◆ SOURCE MATERIAL:
▼

theorem pv_rows_aux (l : List (Int × Int × Int)) :
    ∀ (Bb : PySem.Dict Int (PySem.Dict Int Int)) (Bl : PySem.Dict (Int × Int) Int),
      Bl.keys.Nodup →
      (∀ k, (Bb.getD k PySem.Dict.empty).items
          = (Bl.items.filter (fun q => q.1.1 == k)).map (fun q => (q.1.2, q.2))) →
      ∀ k, ((l.foldl (fun d t =>
              if t.2.2 ≠ 0 then
                let d' := if d.contains t.1 then d else d.insert t.1 PySem.Dict.empty
                d'.insert t.1 ((d'.getD t.1 PySem.Dict.empty).insert t.2.1 t.2.2)
              else d) Bb).getD k PySem.Dict.empty).items
        = (((l.foldl (fun d t => if t.2.2 ≠ 0 then d.insert (t.1, t.2.1) t.2.2 else d) Bl).items.filter
            (fun q => q.1.1 == k)).map (fun q => (q.1.2, q.2))) := by
  induction l with
  | nil => intro Bb Bl _ hinv k; simpa using hinv k
  | cons t l ih =>
    intro Bb Bl hnd hinv k
    simp only [List.foldl_cons]
    by_cases hz : t.2.2 = 0
    · simp only [hz, ne_eq, not_true_eq_false, if_false]
      exact ih Bb Bl hnd hinv k
    · rw [if_pos hz, if_pos hz]
      apply ih _ _ (PySem.Dict.nodup_keys_insert Bl _ _ hnd)
      intro j
      rw [pv_bbr_step_getD]
      rcases t with ⟨r, c, v⟩
      dsimp only at *
      by_cases hcont : Bl.contains (r, c)
      · rw [PySem.Dict.items_insert_of_contains _ _ hcont]
        by_cases hj : j = r
        · subst hj
          have hic : (Bb.getD j PySem.Dict.empty).contains c = true := by
            rw [pv_contains_corr _ Bl j c (hinv j)]; exact hcont
          rw [if_pos rfl, PySem.Dict.items_insert_of_contains _ _ hic, hinv j]
          rw [List.filter_map, List.filter_congr (l := Bl.items)
            (p := (fun q : (Int × Int) × Int => q.1.1 == j) ∘
              (fun p => if (p.1 == (j, c)) = true then ((j, c), v) else p))
            (q := fun q => q.1.1 == j)
            (by
              intro p _
              by_cases hp : (p.1 == (j, c)) = true
              · have h1 : p.1.1 = j := by rw [eq_of_beq hp]
                simp [Function.comp, hp, h1]
              · simp [Function.comp, hp])]
          rw [List.map_map, List.map_map]
          apply List.map_congr_left
          intro q hq
          have hq1 : q.1.1 = j := by simpa using (List.mem_filter.mp hq).2
          by_cases hc2 : q.1.2 = c
          · have : (q.1 == (j, c)) = true := by
              simp only [beq_iff_eq]; exact Prod.ext hq1 hc2
            simp [Function.comp, this, hc2]
          · have : ¬ (q.1 == (j, c)) = true := by
              simp only [beq_iff_eq]
              intro h'; exact hc2 (by rw [h'])
            simp [Function.comp, this, hc2]
        · rw [if_neg hj, hinv j, List.filter_map]
          rw [List.filter_congr (l := Bl.items)
            (p := (fun q : (Int × Int) × Int => q.1.1 == j) ∘
              (fun p => if (p.1 == (r, c)) = true then ((r, c), v) else p))
            (q := fun q => q.1.1 == j)
            (by
              intro p _
              by_cases hp : (p.1 == (r, c)) = true
              · have h1 : p.1.1 = r := by rw [eq_of_beq hp]
                simp [Function.comp, hp, h1]
              · simp [Function.comp, hp])]
          rw [List.map_map]
          apply List.map_congr_left
          intro q hq
          have hq1 : q.1.1 = j := by simpa using (List.mem_filter.mp hq).2
          have : ¬ (q.1 == (r, c)) = true := by
            simp only [beq_iff_eq]
            intro h'
            exact hj (by rw [← hq1, h'])
          simp [Function.comp, this]
      · rw [PySem.Dict.items_insert_of_not_contains _ _ (by simpa using hcont)]
        rw [List.filter_append, List.map_append]
        by_cases hj : j = r
        · subst hj
          have hic : (Bb.getD j PySem.Dict.empty).contains c = false := by
            rw [pv_contains_corr _ Bl j c (hinv j)]; simpa using hcont
          rw [if_pos rfl, PySem.Dict.items_insert_of_not_contains _ _ hic, hinv j]
          simp
        · rw [if_neg hj, hinv j]
          have : (([((r, c), v)] : List ((Int × Int) × Int)).filter (fun q => q.1.1 == j)) = [] := by
            simp [Ne.symm hj]
          rw [this]
          simp

theorem pv_rows_items (l : List (Int × Int × Int)) (k : Int) :
    ((pvBByRow l).getD k PySem.Dict.empty).items
      = ((pvDedupNZ l).items.filter (fun q => q.1.1 == k)).map (fun q => (q.1.2, q.2)) := by
  unfold pvBByRow pvDedupNZ
  exact pv_rows_aux l PySem.Dict.empty PySem.Dict.empty (by simp [PySem.Dict.keys_empty])
    (by intro k'; rfl) k

-- a 'for x in l: if p(x): out.append(f(x))' loop is filter + map
theorem pv_foldl_append_if {α β : Type} (p : α → Prop) [DecidablePred p] (f : α → β)
    (l : List α) : ∀ acc : List β,
    l.foldl (fun acc x => if p x then acc ++ [f x] else acc) acc
      = acc ++ (l.filter (fun x => decide (p x))).map f := by
  induction l with
  | nil => intro acc; simp
  | cons x l ih =>
    intro acc
    simp only [List.foldl_cons, List.filter_cons]
    by_cases h : p x
    · simp [h, ih]
    · simp [h, ih]

-- A's guarded nested accumulation loop is a flat fold over the contribution list
theorem pv_C_eq_fold (b : List (Int × Int × Int)) (l : List ((Int × Int) × Int)) :
    ∀ C : PySem.Dict (Int × Int) Int,
    l.foldl (fun C p =>
        if (pvBByRow b).contains p.1.2 then
          ((pvBByRow b).getD p.1.2 PySem.Dict.empty).items.foldl
            (fun C q => C.insert (p.1.1, q.1) (C.getD (p.1.1, q.1) 0 + p.2 * q.2)) C
        else C) C
      = (l.flatMap (fun p =>
          ((pvBByRow b).getD p.1.2 PySem.Dict.empty).items.map (fun s => (p.1.1, s.1, p.2 * s.2)))).foldl
          (fun C t => C.insert (t.1, t.2.1) (C.getD (t.1, t.2.1) 0 + t.2.2)) C := by
  induction l with
  | nil => intro C; simp
  | cons p l ih =>
    intro C
    simp only [List.foldl_cons, List.flatMap_cons, List.foldl_append]
    by_cases h : (pvBByRow b).contains p.1.2
    · rw [if_pos h, ih, List.foldl_map]
    · rw [if_neg h, ih,
        PySem.Dict.getD_of_not_contains _ _ (by simpa using h)]
      rfl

▲

◆ INSTRUCTIONS TO FOLLOW:
Once you find the line with "cons x l ih =>" in the entries above, output it and each line after it up to and including the line with "by_cases h : (pvBByRow b).contains p.1.2", and nothing else.

◆ WRITTEN ANSWER:
  | cons x l ih =>
    intro acc
    simp only [List.foldl_cons, List.filter_cons]
    by_cases h : p x
    · simp [h, ih]
    · simp [h, ih]

-- A's guarded nested accumulation loop is a flat fold over the contribution list
theorem pv_C_eq_fold (b : List (Int × Int × Int)) (l : List ((Int × Int) × Int)) :
    ∀ C : PySem.Dict (Int × Int) Int,
    l.foldl (fun C p =>
        if (pvBByRow b).contains p.1.2 then
          ((pvBByRow b).getD p.1.2 PySem.Dict.empty).items.foldl
            (fun C q => C.insert (p.1.1, q.1) (C.getD (p.1.1, q.1) 0 + p.2 * q.2)) C
        else C) C
      = (l.flatMap (fun p =>
          ((pvBByRow b).getD p.1.2 PySem.Dict.empty).items.map (fun s => (p.1.1, s.1, p.2 * s.2)))).foldl
          (fun C t => C.insert (t.1, t.2.1) (C.getD (t.1, t.2.1) 0 + t.2.2)) C := by
  induction l with
  | nil => intro C; simp
  | cons p l ih =>
    intro C
    simp only [List.foldl_cons, List.flatMap_cons, List.foldl_append]
    by_cases h : (pvBByRow b).contains p.1.2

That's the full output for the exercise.